Financial institutions of all types and sizes are all told to “improve written policies and procedures” by every auditor, compliance officer, regulator and critic at any chance they get. This is especially true when talking about loan and compliance policies. But when is it too much? When are policies/procedures too long and covering too many topics? How can we independently assess our auditor’s advice to increase the size of our policies/procedures?
In my opinion, the single biggest problem with loan and compliance policies/procedures is that institutions allow policies and procedures to blend together. A policy should be a high-level statement on what the organization expects employees to do. A procedure is a more detailed description of how employees will accomplish policy goals. Procedures can be less formal and are more easily changed. Too many policies are crippled by the inclusion of too many procedural elements that impossibly lengthen and complicate the key policy statements. Directors are not book editors – or even always subject matter experts – how can they be expected to review changes to a 250-page loan policy? For that matter, how is an executive expected to make revisions to that policy? Any small change might have hundreds of conflicts scattered across the rest of the policy.
A good cleanup project is to read through your policies and cut out procedures. Don’t throw them away, just copy them into a separate document for procedures.
When considering a new policy, ask yourself:
Do we need to include this in a written policy or procedure at all?
If so, should it really be in a formal policy? Or could it be included instead in easier-to-modify procedures?
If we do use a formal policy, do we also need to address this is procedures?
In any situation, how lengthy should any policy or procedures be?
An important starting point is to understand that the potential number of policy topics is unlimited and you cannot possibly cover everything. There’s a law that requires us to protect whistleblowers – do we need a policy on that? Maybe. But there’s also a law against murder – is our compliance policy sub-par because we haven’t addressed homicide against customers? So how do we identify those that actually need to be included?
Similarly, any particular chosen topic could be an unlimited length. A Truth-in-Lending policy could be hundreds of pages. Obviously, it does not need to be. But is one page enough?
When we begin our analysis, I break this down into two categories: clear rules and general principles.
For the first, there are a few topics that a regulation will actually require to be included in a written policy. For example, Reg Z requires the mortgage loan officer compensation requirements to be encompassed in written policy. In some cases, the regulation will describe expectations for length and complexity. I have no advice for you here except to make sure your compliance officer is on top of these.
General Principles
This is where things get a little more interesting. For all other potential policy topics, general principles dictate whether they should be included in written policy or a procedure and, if so, how in depth such policy or procedure should be. What are these general principles?

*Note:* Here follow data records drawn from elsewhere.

-- when the head strictly improves the running max, the recorded index is the head's position
theorem idx_max_cons (x : Int) (t : List Int) (v : Int) (i j : Nat) (hvx : v < x) :
    (if x < t.foldl max x then i + 1 + List.idxOf (t.foldl max x) t else i) =
      if v < (x :: t).foldl max v then i + List.idxOf ((x :: t).foldl max v) (x :: t) else j := by
  have hxle : x ≤ t.foldl max x := (PySem.List.le_foldl_max t x).1
  have hfe : (x :: t).foldl max v = t.foldl max x := by
    simp [max_eq_right (le_of_lt hvx)]
  rw [hfe]
  by_cases hlt : x < t.foldl max x
  · have hne : (x == t.foldl max x) = false := by
      simp [ne_of_lt hlt]
    rw [if_pos hlt, if_pos (lt_trans hvx hlt), List.idxOf_cons, hne]
    simp [Nat.add_comm, Nat.add_left_comm]
  · have hx : t.foldl max x = x := le_antisymm (le_of_not_gt hlt) hxle
    rw [if_neg hlt, hx, if_pos hvx, List.idxOf_cons]
    simp

-- when the head does not improve the running max, the head is skipped
theorem idx_max_cons' (x : Int) (t : List Int) (v : Int) (j i : Nat) (hvx : ¬ v < x) :
    (if v < t.foldl max v then i + 1 + List.idxOf (t.foldl max v) t else j) =
      if v < (x :: t).foldl max v then i + List.idxOf ((x :: t).foldl max v) (x :: t) else j := by
  have hfe : (x :: t).foldl max v = t.foldl max v := by
    simp [max_eq_left (le_of_not_gt hvx)]
  rw [hfe]
  by_cases hlt : v < t.foldl max v
  · have hne : (x == t.foldl max v) = false := by
      simp; omega
    rw [if_pos hlt, if_pos hlt, List.idxOf_cons, hne]
    simp [Nat.add_comm, Nat.add_left_comm]
  · rw [if_neg hlt, if_neg hlt]

-- min-side twins
theorem idx_min_cons (x : Int) (t : List Int) (w : Int) (i k : Nat) (hxw : x < w) :
    (if t.foldl min x < x then i + 1 + List.idxOf (t.foldl min x) t else i) =
      if (x :: t).foldl min w < w then i + List.idxOf ((x :: t).foldl min w) (x :: t) else k := by
  have hxle : t.foldl min x ≤ x := (PySem.List.foldl_min_le t x).1
  have hfe : (x :: t).foldl min w = t.foldl min x := by
    simp [min_eq_right (le_of_lt hxw)]
  rw [hfe]
  by_cases hlt : t.foldl min x < x
  · have hne : (x == t.foldl min x) = false := by
      simp; omega
    rw [if_pos hlt, if_pos (lt_trans hlt hxw), List.idxOf_cons, hne]
    simp [Nat.add_comm, Nat.add_left_comm]
  · have hx : t.foldl min x = x := le_antisymm hxle (le_of_not_gt hlt)
    rw [if_neg hlt, hx, if_pos hxw, List.idxOf_cons]
    simp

The level of risk to customer and bank: The higher the risk, the more likely it needs to be in writing. For example, the Ability-to-Repay rule carries Truth-in-Lending penalties, is a new regulation, and applies to most residential mortgages the company will do. That’s high risk and a regulator would expect a written policy on this.
Volume (income earned): The more you earn from an activity, the greater the need for a written policy. For example, an institution without mortgage loan officers that instead relies on brokers and correspondent lenders would have a policy covering third-party origination channels. Conversely, an institution that relies solely on organic origination may not address third-party channels in its policy. In another example, a mortgage lender in Rhode Island is probably going to have more lengthy flood policies/procedures than a land-locked lender in an area with few flood zones in their assessment area.
Continuity of staff: There are Massachusetts-specific rules on record-keeping for mortgage licensing purposes. Should you include this in policy? Have key staff personnel been in place for 20 years, with no plans to retire? If so, maybe I’m not worried about including this right away.
History of compliance: Have past exams or audits identified a problem in a specific area? If so, that topic is more appropriate to include in policy than it would otherwise be. For example, a company that paid penalties related to fees charged by settlement agents may have a policy addressing how settlement agents are managed and monitored.
A good policy or procedure works “from the streets to the suites,” in that employees can depend on it for clear guidance (enabling independent action) and management can efficiently keep it up-to-date. It also must cover all the right topics. Hopefully you can use the framework from this article to assess whether yours passes this test.